Jeans and tweeds are cool and one of my routine looks. But that guy looks like a ****. Jacket is too short and he is wearing it badly. Rolled up cuffs. How CUTE! (give me a break) And I think we all agree on the shoes. The look is affected.


----------



## JohnnyVegas (Nov 17, 2005)

Other than the holes in his jeans, the look is perfect for him. It's a great update on the Trad look for a casual day.


----------



## The Louche (Jan 30, 2008)

Liberty Ship said:


> Jeans and tweeds are cool and one of my routine looks. But that guy looks like a ****. Jacket is too short and he is wearing it badly. Rolled up cuffs. How CUTE! (give me a break) And I think we all agree on the shoes. The look is affected.


Ok,

Not to jack the thread, but what do all of you guys consider the shortest acceptable jacket? I find jacket length to be a matter of personal preference within a range. I was always told that if you hang you hands to you sides loosely and bend your thumbs in at 90 degrees, the jacket jacket should extend to your thumb. Thoughts?


----------



## Tom Buchanan (Nov 7, 2005)

I would not be surprised if both of the men pictured did not work at or for Ralph Lauren. The Sartorialist has featured pictures like these before that turned out to be RL models or salespeople.

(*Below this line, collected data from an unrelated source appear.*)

-- pv_equiv track=rewrite | github.com/Lee-3-8/CodingTest-Study | level3/자물쇠와_열쇠/규빈.py | pieceOfArray
-- ===== SOURCE A (Python) =====
-- def pieceOfArray(arr, flag): # 최소 조각 자르기
--     minRow = minCol = lenA = len(arr)
--     maxRow = maxCol = 0
--     for i in range(lenA):
--         for j in range(lenA):
--             if arr[i][j] == flag:
--                 minRow, minCol = min(minRow, i), min(minCol, j)
--                 maxRow, maxCol = max(maxRow, i), max(maxCol, j)
--     arr = [[arr[i][j] for j in range(minCol, maxCol + 1)] for i in range(minRow,maxRow+1)]
--     return arr, maxRow - minRow + 1, maxCol - minCol + 1
-- ===== SOURCE B (Python) =====
-- def pieceOfArray(arr, flag):  # divide-and-conquer: merge bounding boxes of row halves, then crop with slices
--     n = len(arr)
--
--     def box(lo, hi):  # bounding box of flag cells among rows lo..hi-1 ((n, n, 0, 0) if none)
--         if hi - lo <= 0:
--             return n, n, 0, 0
--         if hi - lo == 1:
--             cols = [j for j in range(n) if arr[lo][j] == flag]
--             if cols:
--                 return lo, min(cols), lo, max(cols)
--             return n, n, 0, 0
--         mid = (lo + hi) // 2
--         a1, b1, c1, d1 = box(lo, mid)
--         a2, b2, c2, d2 = box(mid, hi)
--         return min(a1, a2), min(b1, b2), max(c1, c2), max(d1, d2)
--
--     minRow, minCol, maxRow, maxCol = box(0, n)
--     cropped = [row[minCol:maxCol + 1] for row in arr[minRow:maxRow + 1]]
--     return cropped, maxRow - minRow + 1, maxCol - minCol + 1
-- ===== Notes on version B (the rewrite author's own statement) =====
-- stated objective: alternative
-- what changed: B computes the bounding box by recursive divide-and-conquer over row ranges (each half returns a partial box, halves merged componentwise by min/max) and crops with slices, instead of A's iterative fused scan that threads four min/max accumulators over every cell and crops by an index comprehension.
import Mathlib
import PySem

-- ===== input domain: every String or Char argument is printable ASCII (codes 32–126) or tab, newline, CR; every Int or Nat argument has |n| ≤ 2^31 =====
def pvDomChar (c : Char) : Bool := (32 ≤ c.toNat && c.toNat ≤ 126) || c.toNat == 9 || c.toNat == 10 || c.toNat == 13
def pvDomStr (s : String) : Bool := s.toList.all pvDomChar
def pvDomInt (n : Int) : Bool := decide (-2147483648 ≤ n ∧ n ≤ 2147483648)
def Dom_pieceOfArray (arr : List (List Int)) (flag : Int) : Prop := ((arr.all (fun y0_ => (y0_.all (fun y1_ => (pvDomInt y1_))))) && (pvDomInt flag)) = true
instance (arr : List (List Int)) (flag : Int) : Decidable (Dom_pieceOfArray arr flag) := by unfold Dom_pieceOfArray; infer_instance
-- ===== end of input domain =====

-- B computes the bounding box by recursive divide-and-conquer over row ranges (halves merged
-- componentwise by min/max) and crops with slices, instead of A's fused 4-accumulator scan and
-- index-comprehension crop; objective: alternative decomposition, same asymptotic cost.

-- ===== PORT A =====
-- literal port of A; arr[i][j] is pyGetD∘pyGetD (exact here: inside Pre_ every executed index is in range)
def pieceOfArray (arr : List (List Int)) (flag : Int) : List (List Int) × Int × Int :=
  let lenA : Int := arr.length
  let st :=
    (PySem.List.pyRange 0 lenA).foldl (fun s i =>
      (PySem.List.pyRange 0 lenA).foldl (fun s j =>
        if PySem.List.pyGetD (PySem.List.pyGetD arr i []) j 0 == flag then
          (min s.1 i, min s.2.1 j, max s.2.2.1 i, max s.2.2.2 j)
        else s) s) (lenA, lenA, (0 : Int), (0 : Int))
  let cropped := (PySem.List.pyRange st.1 (st.2.2.1 + 1)).map (fun i =>
      (PySem.List.pyRange st.2.1 (st.2.2.2 + 1)).map (fun j =>
        PySem.List.pyGetD (PySem.List.pyGetD arr i []) j 0))
  (cropped, st.2.2.1 - st.1 + 1, st.2.2.2 - st.2.1 + 1)

-- ===== PORT B =====
-- the single-row leaf of Source B's box(): first/last flag column of row lo, or the (n,n,0,0) sentinel
def pvRowBox (arr : List (List Int)) (flag n lo : Int) : Int × Int × Int × Int :=
  let cols := (PySem.List.pyRange 0 n).filter (fun j =>
      PySem.List.pyGetD (PySem.List.pyGetD arr lo []) j 0 == flag)
  if cols ≠ [] then
    (lo, PySem.List.minD cols (fun x => x) 0, lo, PySem.List.maxD cols (fun x => x) 0)
  else (n, n, 0, 0)

-- Source B's recursive box(lo, hi): divide-and-conquer over the row range, merging partial boxes
def pieceOfArrayBox (arr : List (List Int)) (flag n lo hi : Int) : Int × Int × Int × Int :=
  if h0 : hi - lo ≤ 0 then (n, n, 0, 0)
  else if h1 : hi - lo = 1 then pvRowBox arr flag n lo
  else
    let mid := PySem.Int.floordiv (lo + hi) 2
    let b1 := pieceOfArrayBox arr flag n lo mid
    let b2 := pieceOfArrayBox arr flag n mid hi
    (min b1.1 b2.1, min b1.2.1 b2.2.1, max b1.2.2.1 b2.2.2.1, max b1.2.2.2 b2.2.2.2)
termination_by (hi - lo).toNat
decreasing_by
  · rw [PySem.Int.floordiv_eq_ediv_of_pos (by omega : (0:Int) < 2)]; omega
  · rw [PySem.Int.floordiv_eq_ediv_of_pos (by omega : (0:Int) < 2)]; omega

In the original post, the soft jacket and the alligator belt look like RL offerings from a couple years ago.


----------



## Moose Maclennan (Apr 20, 2006)

Apart from the lame distressing on the jeans, I like that look a lot. Fit and details are spot on, a good casual look. Slightly unobvious details give it an edge. Tie and pocket square spice up what might otherwise have been a bland ensemble.


----------



## J Simulcik (Oct 11, 2008)

Having already covered the clothing, I'm going to comment on the 'model'. I'm guessing he works for RL because his level of unhappiness is on par with those on Ralph's websites, especially rugby.com. Plus, with the cellphone and bag, he looks like he's calling his mom to find out why she's late picking him up from play practice.


----------



## jeansguy (Jul 29, 2003)

I really like the look, but I'm not sure where it would be appropriate to wear it.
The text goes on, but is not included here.